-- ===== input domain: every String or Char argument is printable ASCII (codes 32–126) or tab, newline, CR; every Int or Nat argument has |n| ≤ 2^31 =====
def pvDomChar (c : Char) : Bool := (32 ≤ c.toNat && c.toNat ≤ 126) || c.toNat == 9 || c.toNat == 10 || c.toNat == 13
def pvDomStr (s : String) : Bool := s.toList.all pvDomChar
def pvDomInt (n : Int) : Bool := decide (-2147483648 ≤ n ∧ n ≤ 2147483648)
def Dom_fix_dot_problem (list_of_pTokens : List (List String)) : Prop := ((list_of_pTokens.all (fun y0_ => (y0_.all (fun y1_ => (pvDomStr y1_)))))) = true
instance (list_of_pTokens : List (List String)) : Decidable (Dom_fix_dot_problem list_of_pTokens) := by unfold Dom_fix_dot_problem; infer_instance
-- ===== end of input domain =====

-- B replaces A's mutate-while-enumerating del/insert loop by one linear pass that splits each
-- token on '.' once and interleaves the sentence markers (objective: simpler).  A mutates each
-- inner list in place and returns the same list objects; B preserves that via tokens[:] = ...;
-- the theorems here are about the return value.

-- ===== PORT A =====
-- dot count of the whole token list: only used by the termination measure of the loop below
def pvDots (tokens : List String) : Nat := (tokens.map (fun t => t.toList.count '.')).sum

-- literal transliteration of A's inner enumerate loop: index i over the list being
-- mutated (Python's list iterator re-reads length and element at each step); the fuel
-- argument only makes the recursion structural and is proven sufficient below
def pvFixLoop (fuel : Nat) (tokens : List String) (i : Nat) : List String :=
  match fuel with
  | 0 => tokens
  | fuel + 1 =>
    if h : i < tokens.length then
      let token := tokens[i]
      if hd : PySem.Str.isIn "." token then
        let dot_index := PySem.Str.find token "."
        let before_dot := PySem.Str.slice token none (some dot_index)
        let after_dot := PySem.Str.slice token (some (dot_index + 1)) none
        let t1 := tokens.eraseIdx i                                   -- del tokens[index]
        let t2 := PySem.List.insert t1 (i : Int) before_dot           -- tokens.insert(index, before_dot)
        let t3 := PySem.List.insert t2 ((i : Int) + 1) after_dot      -- tokens.insert(index+1, after_dot)
        let t4 := PySem.List.insert t3 ((i : Int) + 1) "<\\s>"        -- tokens.insert(index+1, "<\\s>")
        let t5 := PySem.List.insert t4 ((i : Int) + 2) "<s>"          -- tokens.insert(index+2, "<s>")
        pvFixLoop fuel t5 (i + 1)
      else
        pvFixLoop fuel tokens (i + 1)
    else tokens

def fix_dot_problem (list_of_pTokens : List (List String)) : List (List String) :=
  list_of_pTokens.map (fun tokens => pvFixLoop (3 * pvDots tokens + tokens.length) tokens 0)

-- ===== PORT B =====
-- parts = token.split("."); emit parts[0], then "<\\s>", "<s>", part for each later part
def pvExpand (token : String) : List String :=
  match (PySem.Str.split? token ".").getD [] with
  | [] => []
  | p :: ps => p :: ps.flatMap (fun part => ["<\\s>", "<s>", part])

def fix_dot_problem_alt (list_of_pTokens : List (List String)) : List (List String) :=
  list_of_pTokens.map (fun tokens => tokens.flatMap pvExpand)
-- pv_equiv track=rewrite | github.com/ITCJ/brainstorm-reproduce | python/brt/runtime/placement.py | sorted_k_even_partitions
-- ===== SOURCE A (Python) =====
-- import itertools
--
-- def sorted_k_even_partitions(seq, k, length):
--     """Returns a list of all unique k-partitions of `seq`.
--
--     Each partition is a list of parts, and each part is a tuple.
--
--     The parts in each individual partition will be sorted in shortlex
--     order (i.e., by length first, then lexicographically).
--
--     The overall list of partitions will then be sorted by the length
--     of their first part, the length of their second part, ...,
--     the length of their last part, and then lexicographically.
--     """
--     n = len(seq)
--     groups = []  # a list of lists, currently empty
--
--     def generate_partitions(i):
--         if i >= n:
--             yield list(map(tuple, groups))
--         else:
--             if n - i > (k - len(groups)) * length:
--                 for group in groups:
--                     if len(group) < length:
--                         group.append(seq[i])
--                         yield from generate_partitions(i + 1)
--                         group.pop()
--                     # else:
--                     #     group.append(seq[i])
--                     #     yield from generate_partitions(i + 1)
--                     #     group.pop()
--
--             if len(groups) < k:
--                 groups.append([seq[i]])
--                 yield from generate_partitions(i + 1)
--                 groups.pop()
--
--     result = generate_partitions(0)
--
--     # Sort the parts in each partition in shortlex order
--     result = [sorted(ps, key=lambda p: (len(p), p)) for ps in result]
--     # Sort partitions by the length of each part, then lexicographically.
--     result = sorted(result, key=lambda ps: (*map(len, ps), ps))
--     all_ordered_partitions = []
--
--     for partition in result:
--         ordered_partitions = list(itertools.permutations(partition))
--         ordered_partitions = [list(p) for p in ordered_partitions]
--         all_ordered_partitions.extend(ordered_partitions)
--
--     return all_ordered_partitions
-- ===== SOURCE B (Python) =====
-- import itertools
--
-- def sorted_k_even_partitions(seq, k, length):
--     """Same result as A, via an explicit worklist over restricted-growth label
--     strings (element i gets group label lab[i]); partitions are reconstructed
--     from the labels only at the end."""
--     n = len(seq)
--     labelings = []
--     stack = [[]]
--     while stack:
--         lab = stack.pop()
--         i = len(lab)
--         if i == n:
--             labelings.append(lab)
--             continue
--         m = len(set(lab))  # groups so far; labels are canonical 0..m-1
--         if m < k:
--             stack.append(lab + [m])
--         if n - i > (k - m) * length:
--             for j in reversed(range(m)):
--                 if lab.count(j) < length:
--                     stack.append(lab + [j])
--     canon = []
--     for lab in labelings:
--         parts = [tuple(x for x, a in zip(seq, lab) if a == j)
--                  for j in range(len(set(lab)))]
--         parts.sort(key=lambda p: (len(p), p))
--         canon.append(parts)
--     canon.sort(key=lambda ps: ([len(p) for p in ps], ps))
--     return [list(q) for ps in canon for q in itertools.permutations(ps)]
-- ===== Notes on version B (the rewrite author's own statement) =====
-- stated objective: alternative
-- what changed: The recursive generator that mutates a shared list of groups is replaced by an iterative worklist over restricted-growth label strings (each element gets a group label); the actual groups are reconstructed from the labels only after enumeration, and the permutation expansion is a flat comprehension instead of an extend loop.
import Mathlib
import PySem
-- pv_equiv track=rewrite | github.com/JuanDAT-3/ProyectoMD | BiblioE5.py | minimizar_por_inclusion
-- ===== SOURCE A (Python) =====
-- def minimizar_por_inclusion(lista):
--     """
--     Versión OPTIMIZADA: Ordena por tamaño para acelerar la poda.
--     Si A es subconjunto de B, eliminamos B (porque A es más pequeño y suficiente).
--     """
--     if not lista: return []
--
--     # 1. Convertimos a sets para velocidad
--     # Convertimos cada elemento a set para poder usar operaciones de conjuntos
--     sets = [set(x) for x in lista]
--
--     # 2. ORDENAR por tamaño (Clave para la optimización)
--     # Es mucho más probable que un conjunto pequeño elimine a uno grande.
--     sets.sort(key=len)
--
--     keep = [True] * len(sets)
--
--     # 3. Comparación dirigida
--     for i in range(len(sets)):
--         if not keep[i]: continue
--
--         # Solo comparamos contra los que siguen (que son igual o más grandes)
--         for j in range(i + 1, len(sets)):
--             if keep[j]:
--                 # Si el pequeño (i) es subconjunto del grande (j), el grande sobra.
--                 if sets[i].issubset(sets[j]):
--                     keep[j] = False
--
--     # 4. Reconstruir resultado
--     res = []
--     for i, k in enumerate(keep):
--         if k:
--             res.append(sorted(list(sets[i])))
--
--     return res
-- ===== SOURCE B (Python) =====
-- def minimizar_por_inclusion(lista):
--     """Order-free characterization: after the size sort, deduplicate by set
--     equality (first occurrences) and keep exactly the distinct sets that have
--     no proper subset among the distinct sets; no keep-mask, no elimination."""
--     if not lista:
--         return []
--     sets = sorted((set(x) for x in lista), key=len)
--     distinct = []
--     for s in sets:
--         if all(not (s == t) for t in distinct):
--             distinct.append(s)
--     return [sorted(s) for s in distinct if not any(t < s for t in distinct)]
-- ===== Notes on version B (the rewrite author's own statement) =====
-- stated objective: alternative
-- what changed: Replaces A's boolean keep-mask with directed forward elimination (each kept set marks its later supersets) by an order-free characterization: after the size sort, deduplicate by set equality and keep exactly the distinct sets that have no proper subset among the distinct sets, tested independently against the whole collection.
import Mathlib
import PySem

__Problem to work on__
Start at the first line of the entries and stop at the line that contains "def pvDomInt (n". Repeat every line in that span exactly, and nothing beyond it.

__Response to this exercise__
-- ===== input domain: every String or Char argument is printable ASCII (codes 32–126) or tab, newline, CR; every Int or Nat argument has |n| ≤ 2^31 =====
def pvDomChar (c : Char) : Bool := (32 ≤ c.toNat && c.toNat ≤ 126) || c.toNat == 9 || c.toNat == 10 || c.toNat == 13
def pvDomStr (s : String) : Bool := s.toList.all pvDomChar
def pvDomInt (n : Int) : Bool := decide (-2147483648 ≤ n ∧ n ≤ 2147483648)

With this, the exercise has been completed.